lemma sorted_lt_ext : ∀ (l₁ : List Int), ∀ (l₂ : List Int), l₁.Pairwise (· < ·) → l₂.Pairwise (· < ·) →
    (∀ x, x ∈ l₁ ↔ x ∈ l₂) → l₁ = l₂ := by
  intro l₁
  induction l₁ with
  | nil =>
    intro l₂ _ _ hm
    cases l₂ with
    | nil => rfl
    | cons b t => exact absurd ((hm b).mpr (List.mem_cons_self ..)) (List.not_mem_nil)
  | cons a t ih =>
    intro l₂ h1 h2 hm
    cases l₂ with
    | nil => exact absurd ((hm a).mp (List.mem_cons_self ..)) (List.not_mem_nil)
    | cons b u =>
      have hab : a = b := by
        have ha2 : a ∈ b :: u := (hm a).mp (List.mem_cons_self ..)
        have hb1 : b ∈ a :: t := (hm b).mpr (List.mem_cons_self ..)
        rcases List.mem_cons.mp ha2 with h | h
        · exact h
        · rcases List.mem_cons.mp hb1 with h' | h'
          · exact h'.symm
          · have := (List.pairwise_cons.mp h1).1 b h'
            have := (List.pairwise_cons.mp h2).1 a h
            omega
      subst hab
      have : t = u := by
        refine ih u h1.of_cons h2.of_cons ?_
        intro x
        constructor
        · intro hx
          have : x ∈ a :: u := (hm x).mp (List.mem_cons_of_mem _ hx)
          rcases List.mem_cons.mp this with h | h
          · exact absurd hx (by subst h; exact fun hc => absurd ((List.pairwise_cons.mp h1).1 x hc) (by omega))
          · exact h
        · intro hx
          have : x ∈ a :: t := (hm x).mpr (List.mem_cons_of_mem _ hx)
          rcases List.mem_cons.mp this with h | h
          · exact absurd hx (by subst h; exact fun hc => absurd ((List.pairwise_cons.mp h2).1 x hc) (by omega))
          · exact h
      rw [this]

lemma mem_inner_fold (p : String) : ∀ (l acc : List String) (x : String),
    x ∈ l.foldl (fun all_set q =>
      PySem.Set.add (PySem.Set.add all_set (p ++ q)) (q ++ p)) acc
    ↔ x ∈ acc ∨ ∃ q ∈ l, x = p ++ q ∨ x = q ++ p := by
  intro l
  induction l with
  | nil => simp
  | cons q t ih =>
    intro acc x
    rw [List.foldl_cons, ih]
    simp only [PySem.Set.mem_add, List.mem_cons]
    constructor
    · rintro (((h | h) | h) | ⟨r, hr, h⟩)
      · exact Or.inl h
      · exact Or.inr ⟨q, Or.inl rfl, Or.inl h⟩
      · exact Or.inr ⟨q, Or.inl rfl, Or.inr h⟩
      · exact Or.inr ⟨r, Or.inr hr, h⟩
    · rintro (h | ⟨r, (rfl | hr), h⟩)
      · exact Or.inl (Or.inl (Or.inl h))
      · rcases h with h | h
        · exact Or.inl (Or.inl (Or.inr h))
        · exact Or.inl (Or.inr h)
      · exact Or.inr ⟨r, hr, h⟩

lemma mem_outer_fold (s : List String) : ∀ (l acc : List String) (x : String),
    x ∈ l.foldl (fun all_set p =>
      s.foldl (fun all_set q =>
        PySem.Set.add (PySem.Set.add all_set (p ++ q)) (q ++ p)) all_set) acc
    ↔ x ∈ acc ∨ ∃ p ∈ l, ∃ q ∈ s, x = p ++ q ∨ x = q ++ p := by
  intro l
  induction l with
  | nil => simp
  | cons p t ih =>
    intro acc x
    rw [List.foldl_cons, ih, mem_inner_fold]
    constructor
    · rintro ((h | ⟨q, hq, h⟩) | ⟨r, hr, q, hq, h⟩)
      · exact Or.inl h
      · exact Or.inr ⟨p, List.mem_cons_self .., q, hq, h⟩
      · exact Or.inr ⟨r, List.mem_cons_of_mem _ hr, q, hq, h⟩
    · rintro (h | ⟨r, hr, q, hq, h⟩)
      · exact Or.inl (Or.inl h)
      · rcases List.mem_cons.mp hr with rfl | hr
        · exact Or.inl (Or.inr ⟨q, hq, h⟩)
        · exact Or.inr ⟨r, hr, q, hq, h⟩

lemma mem_allcomb (s : List String) (x : String) :
    x ∈ all_combinations s ↔ x ∈ s ∨ ∃ a ∈ s, ∃ b ∈ s, x = a ++ b := by
  unfold all_combinations
  rw [mem_outer_fold]
  constructor
  · rintro (h | ⟨a, ha, b, hb, h | h⟩)
    · exact Or.inl h
    · exact Or.inr ⟨a, ha, b, hb, h⟩
    · exact Or.inr ⟨b, hb, a, ha, h⟩
  · rintro (h | ⟨a, ha, b, hb, h⟩)
    · exact Or.inl h
    · exact Or.inr ⟨a, ha, b, hb, Or.inl h⟩

lemma mem_allcomb_cons_iff (kept : List String) (x : String)
    (hx : x ≠ "")
    (hlen : ∀ q ∈ kept, q.toList.length < x.toList.length) :
    x ∈ all_combinations ("" :: kept) ↔ splB kept x = true := by
  rw [mem_allcomb, splB_iff]
  have hself : x ∉ ("" :: kept) := by
    intro h
    rcases List.mem_cons.mp h with h | h
    · exact hx h
    · exact absurd (hlen x h) (by omega)
  constructor
  · rintro (h | ⟨a, ha, b, hb, h⟩)
    · exact absurd h hself
    · by_cases hae : a = ""
      · subst hae
        rw [show ("" ++ b : String) = b from by simp] at h
        subst h
        exact absurd hb hself
      · by_cases hbe : b = ""
        · subst hbe
          rw [show (a ++ "" : String) = a from by simp] at h
          subst h
          exact absurd ha hself
        · have ha' : a ∈ kept := by
            rcases List.mem_cons.mp ha with h' | h'
            · exact absurd h' hae
            · exact h'
          have hb' : b ∈ kept := by
            rcases List.mem_cons.mp hb with h' | h'
            · exact absurd h' hbe
            · exact h'
          exact ⟨a, ha', b, hb', ⟨hae, hbe⟩, h⟩
  · rintro ⟨a, ha, b, hb, ⟨ha1, hb1⟩, h⟩
    exact Or.inr ⟨a, List.mem_cons_of_mem _ ha, b, List.mem_cons_of_mem _ hb, h⟩

lemma inner_move (L : Int) : ∀ (l : List String), ∀ (s red : List String), l.Nodup →
    (∀ p ∈ l, PySem.Str.len p = L → p ∉ red) →
    l.foldl (fun (st : List String × List String) p =>
        if PySem.Str.len p == L then (PySem.Set.discard st.1 p, PySem.Set.add st.2 p) else st) (s, red)
    = (s.filter (fun x => !(PySem.Str.len x == L && l.contains x)),
       red ++ l.filter (fun p => PySem.Str.len p == L)) := by
  intro l
  induction l with
  | nil => intro s red _ _; simp
  | cons p t ih =>
    intro s red hnd hfresh
    rw [List.foldl_cons, List.filter_cons]
    by_cases hp : PySem.Str.len p = L
    · have hb : (PySem.Str.len p == L) = true := beq_iff_eq.mpr hp
      rw [if_pos hb, hb]
      have hpr : p ∉ red := hfresh p (List.mem_cons_self ..) hp
      rw [set_add_of_not_mem red p hpr]
      rw [ih (PySem.Set.discard s p) (red ++ [p]) hnd.of_cons ?fresh]
      case fresh =>
        intro q hq hqL
        rw [List.mem_append]
        rintro (h | h)
        · exact hfresh q (List.mem_cons_of_mem _ hq) hqL h
        · rcases List.mem_singleton.mp h with rfl
          exact (List.nodup_cons.mp hnd).1 hq
      rw [Prod.mk.injEq]
      constructor
      · simp only [PySem.Set.discard, List.filter_filter]
        refine List.filter_congr ?_
        intro x _
        by_cases hxp : x = p
        · subst hxp
          simp only [List.contains_cons, BEq.rfl, Bool.true_or, hb, Bool.and_self]
          simp
        · simp [hxp]
      · simp
    · have hb : (PySem.Str.len p == L) = false := beq_eq_false_iff_ne.mpr hp
      rw [if_neg (ne_true_of_eq_false hb), hb]
      rw [ih s red hnd.of_cons (fun q hq hqL => hfresh q (List.mem_cons_of_mem _ hq) hqL)]
      rw [Prod.mk.injEq]
      constructor
      · refine List.filter_congr ?_
        intro x _
        by_cases hxp : x = p
        · subst hxp
          simp only [hb, Bool.false_and, Bool.not_false]
        · simp [hxp]
      · simp

lemma B_check_eq (K0 acc : List String) (p : String) (L : Int)
    (hL : L = PySem.Str.len p)
    (ha : ∀ q ∈ acc, q.toList.length = p.toList.length) :
    ((PySem.List.pyRange 1 L 1).any (fun i =>
        PySem.Set.contains (K0 ++ acc) (PySem.Str.slice p none (some i)) &&
        PySem.Set.contains (K0 ++ acc) (PySem.Str.slice p (some i) none)))
    = splB K0 p := by
  rw [Bool.eq_iff_iff]
  rw [List.any_eq_true, splB_iff]
  constructor
  · rintro ⟨i, hi, hc⟩
    obtain ⟨hi1, hi2⟩ := PySem.List.mem_pyRange_one.mp hi
    have h0i : (0:Int) ≤ i := by omega
    have hnlt : i.toNat < p.toList.length := by
      rw [hL] at hi2; simp only [PySem.Str.len] at hi2; omega
    have hn1 : 1 ≤ i.toNat := by omega
    have hsl1 : (PySem.Str.slice p none (some i)).toList = p.toList.take i.toNat := by
      simp [PySem.Str.slice, PySem.Chars.slice_eq_listSlice, PySem.List.slice_to _ h0i]
    have hsl2 : (PySem.Str.slice p (some i) none).toList = p.toList.drop i.toNat := by
      simp [PySem.Str.slice, PySem.Chars.slice_eq_listSlice, PySem.List.slice_from _ h0i]
    rw [Bool.and_eq_true] at hc
    obtain ⟨hc1, hc2⟩ := hc
    have hm1 : PySem.Str.slice p none (some i) ∈ K0 ++ acc := by
      simpa [PySem.Set.contains, List.contains_eq_mem] using hc1
    have hm2 : PySem.Str.slice p (some i) none ∈ K0 ++ acc := by
      simpa [PySem.Set.contains, List.contains_eq_mem] using hc2
    have hlen1 : (PySem.Str.slice p none (some i)).toList.length < p.toList.length := by
      rw [hsl1, List.length_take]; omega
    have hlen2 : (PySem.Str.slice p (some i) none).toList.length < p.toList.length := by
      rw [hsl2, List.length_drop]; omega
    have hk1 : PySem.Str.slice p none (some i) ∈ K0 := by
      rcases List.mem_append.mp hm1 with h | h
      · exact h
      · exact absurd (ha _ h) (by omega)
    have hk2 : PySem.Str.slice p (some i) none ∈ K0 := by
      rcases List.mem_append.mp hm2 with h | h
      · exact h
      · exact absurd (ha _ h) (by omega)
    refine ⟨_, hk1, _, hk2, ⟨?_, ?_⟩, ?_⟩
    · intro h
      have h1 := hsl1; rw [h] at h1
      have h2 : (p.toList.take i.toNat).length = 0 := by rw [← h1]; simp
      rw [List.length_take] at h2; omega
    · intro h
      have h1 := hsl2; rw [h] at h1
      have h2 : (p.toList.drop i.toNat).length = 0 := by rw [← h1]; simp
      rw [List.length_drop] at h2; omega
    · apply String.toList_inj.mp
      rw [String.toList_append, hsl1, hsl2, List.take_append_drop]
  · rintro ⟨a, hak, b, hbk, ⟨ha1, hb1⟩, hab⟩
    have hpl : p.toList = a.toList ++ b.toList := by rw [hab, String.toList_append]
    have hal : 1 ≤ a.toList.length := by
      rcases Nat.eq_zero_or_pos a.toList.length with h | h
      · exact absurd (String.toList_eq_nil_iff.mp (List.length_eq_zero_iff.mp h)) ha1
      · exact h
    have hbl : 1 ≤ b.toList.length := by
      rcases Nat.eq_zero_or_pos b.toList.length with h | h
      · exact absurd (String.toList_eq_nil_iff.mp (List.length_eq_zero_iff.mp h)) hb1
      · exact h
    refine ⟨(a.toList.length : Int), ?_, ?_⟩
    · rw [PySem.List.mem_pyRange_one]
      constructor
      · exact_mod_cast hal
      · rw [hL]; simp only [PySem.Str.len]
        have : p.toList.length = a.toList.length + b.toList.length := by
          rw [hpl, List.length_append]
        omega
    · have hsl1 : PySem.Str.slice p none (some (a.toList.length : Int)) = a := by
        apply String.toList_inj.mp
        simp [PySem.Str.slice, PySem.Chars.slice_eq_listSlice]
        rw [hpl]
        simp
      have hsl2 : PySem.Str.slice p (some (a.toList.length : Int)) none = b := by
        apply String.toList_inj.mp
        simp [PySem.Str.slice, PySem.Chars.slice_eq_listSlice]
        rw [hpl]
        simp
      rw [hsl1, hsl2]
      simp [PySem.Set.contains, List.contains_eq_mem, List.mem_append, hak, hbk]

WORK TASK —
Search the entries for the word "only" and report how many lines contain it, as a bare number.

WRITTEN SOLUTION —
6